- Activity
The answer should consist solely of the lines from the first one below through the line containing "simp [this]", copied exactly.

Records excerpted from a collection
__________
-- ===== VERDICT (by name: the statement is the Claim_ definition above) =====
theorem convert_to_sfm_spec : Claim_equal_convert_to_sfm := by
  intro refs texts bf _ _
  unfold Spec_convert_to_sfm convert_to_sfm convert_to_sfm_alt
  rw [pv_main]
-- generic: filtering with the predicate weakened exactly at one member j = erasing j
theorem filter_step {α : Type} [DecidableEq α] (l : List α) (hnd : l.Nodup) (p q : α → Bool)
    (j : α) (hj : j ∈ l) (hpj : p j = true)
    (hq : ∀ x ∈ l, q x = (p x && !(x == j))) :
    l.filter q = (l.filter p).erase j := by
  induction l with
  | nil => cases hj
  | cons a as ih =>
    have hnd' := (List.nodup_cons.mp hnd)
    by_cases haj : a = j
    · subst haj
      have hqa : q a = false := by rw [hq a (by simp)]; simp
      have hfilt : as.filter q = as.filter p := by
        apply List.filter_congr
        intro x hx
        rw [hq x (by simp [hx])]
        have : x ≠ a := fun h => hnd'.1 (h ▸ hx)
        simp [this]
      rw [List.filter_cons_of_neg (by simp [hqa]), List.filter_cons_of_pos (by simp [hpj]), hfilt]
      simp
    · have hj' : j ∈ as := by
        cases hj with
        | head => exact absurd rfl haj
        | tail _ h => exact h
      have hqa : q a = p a := by rw [hq a (by simp)]; simp [haj]
      have ihh := ih hnd'.2 hj' (fun x hx => hq x (by simp [hx]))
      cases hpa : p a with
      | true =>
        rw [List.filter_cons_of_pos (by simp [hqa, hpa]), List.filter_cons_of_pos (by simp [hpa]),
          List.erase_cons_tail (by simp [haj])]
        rw [ihh]
      | false =>
        rw [List.filter_cons_of_neg (by simp [hqa, hpa]), List.filter_cons_of_neg (by simp [hpa]), ihh]

-- ---- A-side: ordered search over the list of free indices ----
def bestL (missions : List (Int × Int)) (k : Int) (L : List Int) (s : Int) : Option Int :=
  if k ≤ s then some 0
  else
    L.attach.foldl (fun acc x =>
      optMin2 acc ((bestL missions k (L.erase x.1) (s + (pgetM missions x.1).1)).map
        ((pgetM missions x.1).2 + ·))) none
termination_by L.length
decreasing_by
  have := List.length_erase_of_mem x.2
  have := List.length_pos_of_mem x.2
  omega

theorem mem_freeIdxs (used : List Bool) (n : Int) (j : Int) (hj : j ∈ freeIdxs used n) :
    0 ≤ j ∧ j < n ∧ used[j.toNat]? = some false := by
  have h := List.mem_filter.mp hj
  have hr := (PySem.List.mem_pyRange_one).mp h.1
  have h2 := h.2
  rw [PySem.List.pyGet?_of_nonneg _ hr.1] at h2
  refine ⟨hr.1, hr.2, ?_⟩
  cases hg : used[j.toNat]? with
  | none => rw [hg] at h2; simp at h2
  | some b => rw [hg] at h2; cases b <;> simp_all

theorem freeIdxs_set (used : List Bool) (n : Int) (j : Int) (hj : j ∈ freeIdxs used n) :
    freeIdxs (used.set j.toNat true) n = (freeIdxs used n).erase j := by
  obtain ⟨hj0, hjn, hjg⟩ := mem_freeIdxs used n j hj
  have hjlen : j.toNat < used.length := by
    by_contra h
    rw [List.getElem?_eq_none (by omega)] at hjg
    cases hjg
  apply filter_step _ (PySem.List.nodup_pyRange_one 0 n) _ _ j (List.mem_filter.mp hj).1
    (List.mem_filter.mp hj).2
  intro x hx
  have hx0 : 0 ≤ x := ((PySem.List.mem_pyRange_one).mp hx).1
  by_cases hxj : x = j
  · subst hxj
    rw [PySem.List.pyGet?_of_nonneg _ hx0, List.getElem?_set_self hjlen]
    simp
  · have : x.toNat ≠ j.toNat := by omega
    rw [PySem.List.pyGet?_of_nonneg _ hx0, List.getElem?_set_ne (Ne.symm this),
      ← PySem.List.pyGet?_of_nonneg _ hx0]
    simp [hxj]

theorem fA_eq_bestL (missions : List (Int × Int)) (n k : Int) (fuel : Nat) :
    ∀ (used : List Bool) (index score time mt : Int),
      (freeIdxs used n).length < fuel →
      fA fuel index score time used missions n k mt
        = combineMin mt time (bestL missions k (freeIdxs used n) score) := by
  induction fuel with
  | zero => intro used index score time mt h; omega
  | succ fuel ih =>
    intro used index score time mt h
    by_cases hks : k ≤ score
    · rw [bestL]
      simp only [fA, hks, if_pos, combineMin]
      omega
    · have hbody :
          (PySem.List.pyRange 0 n 1).foldl (fun mt i =>
            if !(PySem.List.pyGet? used i).getD true then
              let p := (PySem.List.pyGet? missions i).getD (0, 0)
              fA fuel index (score + p.1) (time + p.2) (used.set i.toNat true) missions n k mt
            else mt) mt
          = (freeIdxs used n).foldl (fun mt i =>
              fA fuel index (score + (pgetM missions i).1) (time + (pgetM missions i).2)
                (used.set i.toNat true) missions n k mt) mt := by
        rw [freeIdxs, List.foldl_filter]
        rfl
      have hstep : ∀ (mt' : Int), ∀ i ∈ freeIdxs used n,
          fA fuel index (score + (pgetM missions i).1) (time + (pgetM missions i).2)
            (used.set i.toNat true) missions n k mt'
          = combineMin mt' time
              ((bestL missions k ((freeIdxs used n).erase i) (score + (pgetM missions i).1)).map
                ((pgetM missions i).2 + ·)) := by
        intro mt' i hi
        have hlen : ((freeIdxs (used.set i.toNat true) n)).length < fuel := by
          rw [freeIdxs_set used n i hi]
          have := List.length_erase_of_mem hi
          have := List.length_pos_of_mem hi
          omega
        rw [ih (used.set i.toNat true) index _ _ mt' hlen, freeIdxs_set used n i hi,
          combineMin_shift]
      have hfold := foldl_combineMin (freeIdxs used n) time
        (fun i => (bestL missions k ((freeIdxs used n).erase i) (score + (pgetM missions i).1)).map
          ((pgetM missions i).2 + ·)) mt none
      rw [show combineMin mt time none = mt from rfl] at hfold
      rw [show fA (fuel + 1) index score time used missions n k mt
            = (PySem.List.pyRange 0 n 1).foldl (fun mt i =>
                if !(PySem.List.pyGet? used i).getD true then
                  let p := (PySem.List.pyGet? missions i).getD (0, 0)
                  fA fuel index (score + p.1) (time + p.2) (used.set i.toNat true) missions n k mt
                else mt) mt from by rw [fA]; rw [if_neg hks],
        hbody,
        PySem.List.foldl_congr_mem _ _
          (fun mt' i => combineMin mt' time
            ((bestL missions k ((freeIdxs used n).erase i) (score + (pgetM missions i).1)).map
              ((pgetM missions i).2 + ·))) mt
          (fun mt' i hi => hstep mt' i hi),
        hfold, bestL]
      rw [if_neg hks,
        List.foldl_attach (l := freeIdxs used n)
          (f := fun acc i => optMin2 acc
            ((bestL missions k ((freeIdxs used n).erase i) (score + (pgetM missions i).1)).map
              ((pgetM missions i).2 + ·))) (b := none)]

theorem freeIdxs_length_le (used : List Bool) (n : Int) :
    (freeIdxs used n).length ≤ used.length := by
  have hnd : (freeIdxs used n).Nodup :=
    List.Nodup.filter _ (PySem.List.nodup_pyRange_one 0 n)
  have hmapnd : ((freeIdxs used n).map Int.toNat).Nodup := by
    apply List.Nodup.map_on _ hnd
    intro x hx y hy hxy
    have hx0 := (mem_freeIdxs used n x hx).1
    have hy0 := (mem_freeIdxs used n y hy).1
    omega
  have hlt : ∀ x ∈ (freeIdxs used n).map Int.toNat, x < used.length := by
    intro x hx
    obtain ⟨j, hj, rfl⟩ := List.mem_map.mp hx
    have := (mem_freeIdxs used n j hj).2.2
    by_contra h
    rw [List.getElem?_eq_none (by omega)] at this
    cases this
  have hsub : ((freeIdxs used n).map Int.toNat).toFinset ⊆ Finset.range used.length := by
    intro x hx; simp only [List.mem_toFinset] at hx
    simp [hlt x hx]
  have := Finset.card_le_card hsub
  simpa [List.toFinset_card_of_nodup hmapnd] using this

-- ---- relabelling: original indices → positions 0..m-1 of avail ----
theorem bestL_map (ms avail : List (Int × Int)) (k : Int) (φ : Int → Int) :
    ∀ (J : List Int) (s : Int),
      (∀ a ∈ J, ∀ b ∈ J, φ a = φ b → a = b) →
      (∀ i ∈ J, pgetM ms (φ i) = pgetM avail i) →
      bestL ms k (J.map φ) s = bestL avail k J s := by
  have hme : ∀ (J : List Int) (i : Int), i ∈ J →
      (∀ a ∈ J, ∀ b ∈ J, φ a = φ b → a = b) →
      (J.map φ).erase (φ i) = (J.erase i).map φ := by
    intro J
    induction J with
    | nil => intro i hi; cases hi
    | cons a as ihm =>
      intro i hi hinj
      by_cases hai : a = i
      · subst hai
        simp [List.erase_cons_head]
      · have hia : i ∈ as := by
          cases hi with
          | head => exact absurd rfl hai
          | tail _ h => exact h
        have hphi : φ a ≠ φ i := fun h =>
          hai (hinj a (by simp) i (by simp [hia]) h)
        rw [List.map_cons, List.erase_cons_tail (by simp [hphi]),
          List.erase_cons_tail (by simp [hai]), List.map_cons,
          ihm i hia (fun x hx y hy => hinj x (by simp [hx]) y (by simp [hy]))]
  have main : ∀ (len : Nat) (J : List Int) (s : Int), J.length ≤ len →
      (∀ a ∈ J, ∀ b ∈ J, φ a = φ b → a = b) →
      (∀ i ∈ J, pgetM ms (φ i) = pgetM avail i) →
      bestL ms k (J.map φ) s = bestL avail k J s := by
    intro len
    induction len with
    | zero =>
      intro J s hlen _ _
      have : J = [] := List.eq_nil_of_length_eq_zero (by omega)
      subst this
      rw [show List.map φ [] = [] from rfl, bestL, bestL]
      by_cases hks : k ≤ s <;> simp [hks]
    | succ len ihl =>
      intro J s hlen hinj hpay
      rw [bestL, bestL]
      by_cases hks : k ≤ s
      · rw [if_pos hks, if_pos hks]
      · rw [if_neg hks, if_neg hks,
          List.foldl_attach (l := J.map φ)
            (f := fun acc i => optMin2 acc
              ((bestL ms k ((J.map φ).erase i) (s + (pgetM ms i).1)).map ((pgetM ms i).2 + ·)))
            (b := none),
          List.foldl_attach (l := J)
            (f := fun acc i => optMin2 acc
              ((bestL avail k (J.erase i) (s + (pgetM avail i).1)).map ((pgetM avail i).2 + ·)))
            (b := none),
          List.foldl_map]
        apply PySem.List.foldl_congr_mem
        intro acc i hi
        rw [hme J i hi hinj, hpay i hi,
          ihl (J.erase i) (s + (pgetM avail i).1)
            (by have := List.length_erase_of_mem hi; have := List.length_pos_of_mem hi; omega)
            (fun x hx y hy => hinj x (List.mem_of_mem_erase hx) y (List.mem_of_mem_erase hy))
            (fun x hx => hpay x (List.mem_of_mem_erase hx))]
  intro J s hinj hpay
  exact main J.length J s le_rfl hinj hpay

-- ---- mask world over avail ----
def maskSc (avail : List (Int × Int)) (m S : Nat) : Int :=
  ∑ i ∈ Finset.range m, if S.testBit i then (pgetM avail (i : Int)).1 else 0

def maskTm (avail : List (Int × Int)) (m S : Nat) : Int :=
  ∑ i ∈ Finset.range m, if S.testBit i then (pgetM avail (i : Int)).2 else 0

def freeBitsN (m U : Nat) : List Nat := (List.range m).filter (fun i => !U.testBit i)

theorem freeBitsN_or (m U i : Nat) (him : i < m) (hfree : U.testBit i = false) :
    freeBitsN m (U ||| 1 <<< i) = (freeBitsN m U).erase i := by
  apply filter_step _ (List.nodup_range) _ _ i (List.mem_range.mpr him) (by simp [hfree])
  intro x hx
  rw [Nat.one_shiftLeft]
  by_cases hxi : x = i
  · subst hxi; simp [Nat.testBit_or, Nat.testBit_two_pow]
  · simp [Nat.testBit_or, Nat.testBit_two_pow, hxi, Ne.symm hxi]

def termsM (avail : List (Int × Int)) (k score : Int) (m : Nat) (U : Nat) : List Nat :=
  if k ≤ score + maskSc avail m U then [U]
  else
    (freeBitsN m U).attach.flatMap (fun x =>
      termsM avail k score m (U ||| 1 <<< x.1))
termination_by (freeBitsN m U).length
decreasing_by
  rw [freeBitsN_or m U x.1 (by have := x.2; simp [freeBitsN] at this; exact this.1)
    (by have := x.2; simp [freeBitsN] at this; exact this.2)]
  have hx := x.2
  have := List.length_erase_of_mem hx
  have := List.length_pos_of_mem hx
  omega

-- free bits of U as the Int list bestL consumes
def freeInts (m U : Nat) : List Int := (freeBitsN m U).map (fun i : Nat => (i : Int))

theorem maskSum_or (v : Nat → Int) (m U i : Nat) (him : i < m) (hfree : U.testBit i = false) :
    (∑ j ∈ Finset.range m, if (U ||| 1 <<< i).testBit j then v j else 0)
      = (∑ j ∈ Finset.range m, if U.testBit j then v j else 0) + v i := by
  have hfun : ∀ j ∈ Finset.range m,
      (if (U ||| 1 <<< i).testBit j then v j else 0)
        = (if U.testBit j then v j else 0) + (if j = i then v i else 0) := by
    intro j _
    rw [Nat.one_shiftLeft]
    by_cases hji : j = i
    · subst hji; simp [Nat.testBit_or, Nat.testBit_two_pow, hfree]
    · simp [Nat.testBit_or, Nat.testBit_two_pow, hji, Ne.symm hji]
  rw [Finset.sum_congr rfl hfun, Finset.sum_add_distrib]
  simp [Finset.sum_ite_eq' (Finset.range m) i (fun _ => v i), him]

theorem maskSc_or (avail : List (Int × Int)) (m U i : Nat) (him : i < m)
    (hfree : U.testBit i = false) :
    maskSc avail m (U ||| 1 <<< i) = maskSc avail m U + (pgetM avail (i : Int)).1 := by
  exact maskSum_or _ m U i him hfree

theorem maskTm_or (avail : List (Int × Int)) (m U i : Nat) (him : i < m)
    (hfree : U.testBit i = false) :
    maskTm avail m (U ||| 1 <<< i) = maskTm avail m U + (pgetM avail (i : Int)).2 := by
  exact maskSum_or _ m U i him hfree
__________
- Worked solution
-- ===== VERDICT (by name: the statement is the Claim_ definition above) =====
theorem convert_to_sfm_spec : Claim_equal_convert_to_sfm := by
  intro refs texts bf _ _
  unfold Spec_convert_to_sfm convert_to_sfm convert_to_sfm_alt
  rw [pv_main]
-- generic: filtering with the predicate weakened exactly at one member j = erasing j
theorem filter_step {α : Type} [DecidableEq α] (l : List α) (hnd : l.Nodup) (p q : α → Bool)
    (j : α) (hj : j ∈ l) (hpj : p j = true)
    (hq : ∀ x ∈ l, q x = (p x && !(x == j))) :
    l.filter q = (l.filter p).erase j := by
  induction l with
  | nil => cases hj
  | cons a as ih =>
    have hnd' := (List.nodup_cons.mp hnd)
    by_cases haj : a = j
    · subst haj
      have hqa : q a = false := by rw [hq a (by simp)]; simp
      have hfilt : as.filter q = as.filter p := by
        apply List.filter_congr
        intro x hx
        rw [hq x (by simp [hx])]
        have : x ≠ a := fun h => hnd'.1 (h ▸ hx)
        simp [this]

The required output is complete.